-- pv_equiv track=rewrite | github.com/miac-design/rackspace-prospect-scanner | outputs/html_updater.py | _generate_use_case_tags
-- ===== SOURCE A (Python) =====
-- from typing import List, Dict
--
-- def _generate_use_case_tags(prospect: Dict) -> str:
--     """Generate use-case tag HTML based on prospect data."""
--     tags = []
--     text = f"{prospect.get('rackspace_wedge', '')} {prospect.get('ai_agent_use_case', '')} {prospect.get('signal', '')}".lower()
--
--     if any(kw in text for kw in ['ai', 'ml', 'machine learning', 'genai', 'llm']):
--         tags.append('<span class="use-case-tag ai-analytics">AI Analytics</span>')
--     if any(kw in text for kw in ['hipaa', 'compliance', 'pci', 'sox', 'regulatory']):
--         tags.append('<span class="use-case-tag compliance">Compliance</span>')
--     if any(kw in text for kw in ['migration', 'hybrid', 'cloud']):
--         tags.append('<span class="use-case-tag hybrid-migration">Hybrid Migration</span>')
--     if any(kw in text for kw in ['secure', 'security', 'hosting', 'private cloud']):
--         tags.append('<span class="use-case-tag secure-hosting">Secure Hosting</span>')
--     if any(kw in text for kw in ['fraud', 'detection', 'anomaly']):
--         tags.append('<span class="use-case-tag fraud-detection">Fraud Detection</span>')
--
--     if not tags:
--         tags.append('<span class="use-case-tag ai-analytics">AI Analytics</span>')
--
--     return f'<div class="use-case-tags">{" ".join(tags)}</div>'
-- ===== SOURCE B (Python) =====
-- # B: text-driven single scan (naive multi-pattern match) — walk the lowered text
-- # once, and at each position mark every category that has a keyword starting there;
-- # A instead runs a separate substring search per keyword, category by category.
-- _TAGS = [
--     '<span class="use-case-tag ai-analytics">AI Analytics</span>',
--     '<span class="use-case-tag compliance">Compliance</span>',
--     '<span class="use-case-tag hybrid-migration">Hybrid Migration</span>',
--     '<span class="use-case-tag secure-hosting">Secure Hosting</span>',
--     '<span class="use-case-tag fraud-detection">Fraud Detection</span>',
-- ]
-- _KWS = [
--     ['ai', 'ml', 'machine learning', 'genai', 'llm'],
--     ['hipaa', 'compliance', 'pci', 'sox', 'regulatory'],
--     ['migration', 'hybrid', 'cloud'],
--     ['secure', 'security', 'hosting', 'private cloud'],
--     ['fraud', 'detection', 'anomaly'],
-- ]
--
--
-- def _generate_use_case_tags(prospect):
--     text = f"{prospect.get('rackspace_wedge', '')} {prospect.get('ai_agent_use_case', '')} {prospect.get('signal', '')}".lower()
--     hits = [False] * 5
--     for i in range(len(text)):
--         for c in range(5):
--             hits[c] = hits[c] or any(text.startswith(kw, i) for kw in _KWS[c])
--     tags = [_TAGS[c] for c in range(5) if hits[c]]
--     if not tags:
--         tags.append(_TAGS[0])
--     return f'<div class="use-case-tags">{" ".join(tags)}</div>'
-- ===== Notes on version B (the rewrite author's own statement) =====
-- stated objective: alternative
-- what changed: Replaces A's pattern-driven per-keyword substring searches (five unrolled any(kw in text) conditionals) with a text-driven single scan: one pass over the positions of the lowered text marks, per position, every category with a keyword starting there (a naive multi-pattern matcher over a hit mask), and the tags are then read off the mask in category order.
import Mathlib
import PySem

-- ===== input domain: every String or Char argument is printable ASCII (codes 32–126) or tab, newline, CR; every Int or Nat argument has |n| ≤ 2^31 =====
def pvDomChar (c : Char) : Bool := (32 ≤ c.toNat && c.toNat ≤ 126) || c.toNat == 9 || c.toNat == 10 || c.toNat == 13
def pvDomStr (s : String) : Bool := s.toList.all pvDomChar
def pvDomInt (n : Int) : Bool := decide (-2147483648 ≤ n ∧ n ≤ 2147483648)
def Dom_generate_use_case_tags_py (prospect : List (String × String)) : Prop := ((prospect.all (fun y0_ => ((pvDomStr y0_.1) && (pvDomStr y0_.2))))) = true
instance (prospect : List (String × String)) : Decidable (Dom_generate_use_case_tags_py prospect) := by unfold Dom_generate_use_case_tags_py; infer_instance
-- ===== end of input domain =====

-- B replaces A's five per-keyword substring searches by one text-driven scan that marks,
-- at each position of the lowered text, the categories whose keyword starts there; objective: alternative.

-- ===== PORT A =====
-- the lowered concatenation of the three prospect fields (the f-string line, identical in both Pythons)
def pvTagText (prospect : List (String × String)) : String :=
  let d := PySem.Dict.mk prospect
  PySem.Str.lower (d.getD "rackspace_wedge" "" ++ " " ++ d.getD "ai_agent_use_case" "" ++ " " ++ d.getD "signal" "")

-- the five unrolled conditionals of A, over the already-built text
def pvTagsA (text : String) : List String :=
  let tags : List String := []
  let tags := if ["ai", "ml", "machine learning", "genai", "llm"].any (fun kw => PySem.Str.isIn kw text) then tags ++ ["<span class=\"use-case-tag ai-analytics\">AI Analytics</span>"] else tags
  let tags := if ["hipaa", "compliance", "pci", "sox", "regulatory"].any (fun kw => PySem.Str.isIn kw text) then tags ++ ["<span class=\"use-case-tag compliance\">Compliance</span>"] else tags
  let tags := if ["migration", "hybrid", "cloud"].any (fun kw => PySem.Str.isIn kw text) then tags ++ ["<span class=\"use-case-tag hybrid-migration\">Hybrid Migration</span>"] else tags
  let tags := if ["secure", "security", "hosting", "private cloud"].any (fun kw => PySem.Str.isIn kw text) then tags ++ ["<span class=\"use-case-tag secure-hosting\">Secure Hosting</span>"] else tags
  let tags := if ["fraud", "detection", "anomaly"].any (fun kw => PySem.Str.isIn kw text) then tags ++ ["<span class=\"use-case-tag fraud-detection\">Fraud Detection</span>"] else tags
  if tags.isEmpty then tags ++ ["<span class=\"use-case-tag ai-analytics\">AI Analytics</span>"] else tags

def generate_use_case_tags_py (prospect : List (String × String)) : String :=
  "<div class=\"use-case-tags\">" ++ PySem.Str.join " " (pvTagsA (pvTagText prospect)) ++ "</div>"

-- ===== PORT B =====
-- B's _TAGS table
def pvTagList : List String :=
  [ "<span class=\"use-case-tag ai-analytics\">AI Analytics</span>",
    "<span class=\"use-case-tag compliance\">Compliance</span>",
    "<span class=\"use-case-tag hybrid-migration\">Hybrid Migration</span>",
    "<span class=\"use-case-tag secure-hosting\">Secure Hosting</span>",
    "<span class=\"use-case-tag fraud-detection\">Fraud Detection</span>" ]

-- B's _KWS table
def pvKwsB : List (List String) :=
  [ ["ai", "ml", "machine learning", "genai", "llm"],
    ["hipaa", "compliance", "pci", "sox", "regulatory"],
    ["migration", "hybrid", "cloud"],
    ["secure", "security", "hosting", "private cloud"],
    ["fraud", "detection", "anomaly"] ]

-- `any(text.startswith(kw, i) for kw in _KWS[c])`; text.startswith(kw, i) with 0 ≤ i < len(text)
-- is exactly 'kw is a prefix of text dropped by i' (ported by hand: PySem.Str.startswith has no start argument)
def pvMatchAt (cs : List Char) (i : Nat) (c : Nat) : Bool :=
  (pvKwsB.getD c []).any (fun kw => PySem.Chars.startswith (cs.drop i) kw.toList)

-- the inner `for c in range(5): hits[c] = hits[c] or any(...)`
def pvInner (cs : List Char) (i : Nat) (hits : List Bool) : List Bool :=
  (List.range 5).foldl (fun h c => h.set c ((h.getD c false) || pvMatchAt cs i c)) hits

-- the outer `for i in range(len(text))` scan over the text positions
def pvScan (cs : List Char) : List Bool :=
  (List.range cs.length).foldl (fun hits i => pvInner cs i hits) [false, false, false, false, false]

-- B's tag construction: read the hit mask produced by the scan, in category order, with the fallback
def pvTagsB (text : String) : List String :=
  let hits := pvScan text.toList
  let tags := (List.range 5).filterMap (fun c => if hits.getD c false then some (pvTagList.getD c "") else none)
  if tags.isEmpty then tags ++ [pvTagList.getD 0 ""] else tags

def generate_use_case_tags_py_alt (prospect : List (String × String)) : String :=
  "<div class=\"use-case-tags\">" ++ PySem.Str.join " " (pvTagsB (pvTagText prospect)) ++ "</div>"

-- ===== PRECONDITION & SPEC =====
def Spec_generate_use_case_tags_py (prospect : List (String × String)) (out : String) : Prop := out = generate_use_case_tags_py_alt prospect
instance (prospect : List (String × String)) (out : String) : Decidable (Spec_generate_use_case_tags_py prospect out) := by unfold Spec_generate_use_case_tags_py; infer_instance

-- ===== CLAIM (what is proved, stated in full; the proofs are below) =====
def Claim_equal_generate_use_case_tags_py : Prop := ∀ (prospect : List (String × String)), Dom_generate_use_case_tags_py prospect → Spec_generate_use_case_tags_py prospect (generate_use_case_tags_py prospect)

-- ===== LEMMAS AND PROOFS =====

-- one pass of the inner loop over a 5-element hits list
theorem pvInner_eq (cs : List Char) (i : Nat) (b0 b1 b2 b3 b4 : Bool) :
    pvInner cs i [b0, b1, b2, b3, b4] =
      [b0 || pvMatchAt cs i 0, b1 || pvMatchAt cs i 1, b2 || pvMatchAt cs i 2,
       b3 || pvMatchAt cs i 3, b4 || pvMatchAt cs i 4] := rfl

-- invariant of the outer scan: hits[c] = 'some position among the first n matched category c'
theorem pvScan_general (cs : List Char) (n : Nat) :
    (List.range n).foldl (fun hits i => pvInner cs i hits) [false, false, false, false, false] =
      [ (List.range n).any (fun i => pvMatchAt cs i 0),
        (List.range n).any (fun i => pvMatchAt cs i 1),
        (List.range n).any (fun i => pvMatchAt cs i 2),
        (List.range n).any (fun i => pvMatchAt cs i 3),
        (List.range n).any (fun i => pvMatchAt cs i 4) ] := by
  induction n with
  | zero => rfl
  | succ n ih =>
      rw [List.range_succ, List.foldl_append, ih]
      simp [pvInner_eq, List.any_append]

-- 'some position of cs starts with a nonempty kw from kws' = 'some kw of kws is a substring of cs'
theorem pvEntry (cs : List Char) (kws : List String) (h : ∀ kw ∈ kws, kw.toList ≠ []) :
    ((List.range cs.length).any (fun i => kws.any (fun kw => PySem.Chars.startswith (cs.drop i) kw.toList)))
      = kws.any (fun kw => PySem.Chars.isIn kw.toList cs) := by
  rw [Bool.eq_iff_iff]
  simp only [List.any_eq_true, List.mem_range]
  constructor
  · rintro ⟨i, _, kw, hkw, hs⟩
    exact ⟨kw, hkw, (PySem.Chars.exists_prefix_drop_iff_isIn _ _).mp
      ⟨i, (PySem.Chars.startswith_iff _ _).mp hs⟩⟩
  · rintro ⟨kw, hkw, hin⟩
    obtain ⟨j, hp⟩ := (PySem.Chars.exists_prefix_drop_iff_isIn _ _).mpr hin
    by_cases hj : j < cs.length
    · exact ⟨j, hj, kw, hkw, (PySem.Chars.startswith_iff _ _).mpr hp⟩
    · exfalso
      apply h kw hkw
      have : cs.drop j = [] := List.drop_eq_nil_iff.mpr (le_of_not_gt hj)
      rw [this] at hp
      exact List.prefix_nil.mp hp

-- the scan computes exactly A's five 'any keyword in text' conditions
theorem pvScan_closed (t : String) :
    pvScan t.toList =
      [ ["ai", "ml", "machine learning", "genai", "llm"].any (fun kw => PySem.Str.isIn kw t),
        ["hipaa", "compliance", "pci", "sox", "regulatory"].any (fun kw => PySem.Str.isIn kw t),
        ["migration", "hybrid", "cloud"].any (fun kw => PySem.Str.isIn kw t),
        ["secure", "security", "hosting", "private cloud"].any (fun kw => PySem.Str.isIn kw t),
        ["fraud", "detection", "anomaly"].any (fun kw => PySem.Str.isIn kw t) ] := by
  unfold pvScan
  rw [pvScan_general]
  have h0 : (fun i => pvMatchAt t.toList i 0) = (fun i => (["ai", "ml", "machine learning", "genai", "llm"] : List String).any (fun kw => PySem.Chars.startswith (t.toList.drop i) kw.toList)) := rfl
  have h1 : (fun i => pvMatchAt t.toList i 1) = (fun i => (["hipaa", "compliance", "pci", "sox", "regulatory"] : List String).any (fun kw => PySem.Chars.startswith (t.toList.drop i) kw.toList)) := rfl
  have h2 : (fun i => pvMatchAt t.toList i 2) = (fun i => (["migration", "hybrid", "cloud"] : List String).any (fun kw => PySem.Chars.startswith (t.toList.drop i) kw.toList)) := rfl
  have h3 : (fun i => pvMatchAt t.toList i 3) = (fun i => (["secure", "security", "hosting", "private cloud"] : List String).any (fun kw => PySem.Chars.startswith (t.toList.drop i) kw.toList)) := rfl
  have h4 : (fun i => pvMatchAt t.toList i 4) = (fun i => (["fraud", "detection", "anomaly"] : List String).any (fun kw => PySem.Chars.startswith (t.toList.drop i) kw.toList)) := rfl
  rw [h0, h1, h2, h3, h4, pvEntry _ _ (by decide), pvEntry _ _ (by decide),
      pvEntry _ _ (by decide), pvEntry _ _ (by decide), pvEntry _ _ (by decide)]
  simp [PySem.Str.isIn_eq]

-- A's five unrolled appends and B's mask reading agree for every 5-bit mask
theorem pvCombine (b0 b1 b2 b3 b4 : Bool) :
    (let tags : List String := []
     let tags := if b0 then tags ++ ["<span class=\"use-case-tag ai-analytics\">AI Analytics</span>"] else tags
     let tags := if b1 then tags ++ ["<span class=\"use-case-tag compliance\">Compliance</span>"] else tags
     let tags := if b2 then tags ++ ["<span class=\"use-case-tag hybrid-migration\">Hybrid Migration</span>"] else tags
     let tags := if b3 then tags ++ ["<span class=\"use-case-tag secure-hosting\">Secure Hosting</span>"] else tags
     let tags := if b4 then tags ++ ["<span class=\"use-case-tag fraud-detection\">Fraud Detection</span>"] else tags
     if tags.isEmpty then tags ++ ["<span class=\"use-case-tag ai-analytics\">AI Analytics</span>"] else tags)
    = (let tags := (List.range 5).filterMap (fun c => if [b0, b1, b2, b3, b4].getD c false then some (pvTagList.getD c "") else none)
       if tags.isEmpty then tags ++ [pvTagList.getD 0 ""] else tags) := by
  cases b0 <;> cases b1 <;> cases b2 <;> cases b3 <;> cases b4 <;> rfl

-- the two tag lists agree for every text
theorem pvTags_eq (t : String) : pvTagsA t = pvTagsB t := by
  unfold pvTagsA pvTagsB
  rw [pvScan_closed]
  exact pvCombine _ _ _ _ _

-- ===== VERDICT (by name: the statement is the Claim_ definition above) =====
theorem generate_use_case_tags_py_spec : Claim_equal_generate_use_case_tags_py := by
  intro prospect _
  unfold Spec_generate_use_case_tags_py generate_use_case_tags_py generate_use_case_tags_py_alt
  rw [pvTags_eq]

[TASK ITEM]:
From the records above, show each line that contains the word "pvTagList".

[SOLUTION]:
def pvTagList : List String :=
  let tags := (List.range 5).filterMap (fun c => if hits.getD c false then some (pvTagList.getD c "") else none)
  if tags.isEmpty then tags ++ [pvTagList.getD 0 ""] else tags
    = (let tags := (List.range 5).filterMap (fun c => if [b0, b1, b2, b3, b4].getD c false then some (pvTagList.getD c "") else none)
       if tags.isEmpty then tags ++ [pvTagList.getD 0 ""] else tags) := by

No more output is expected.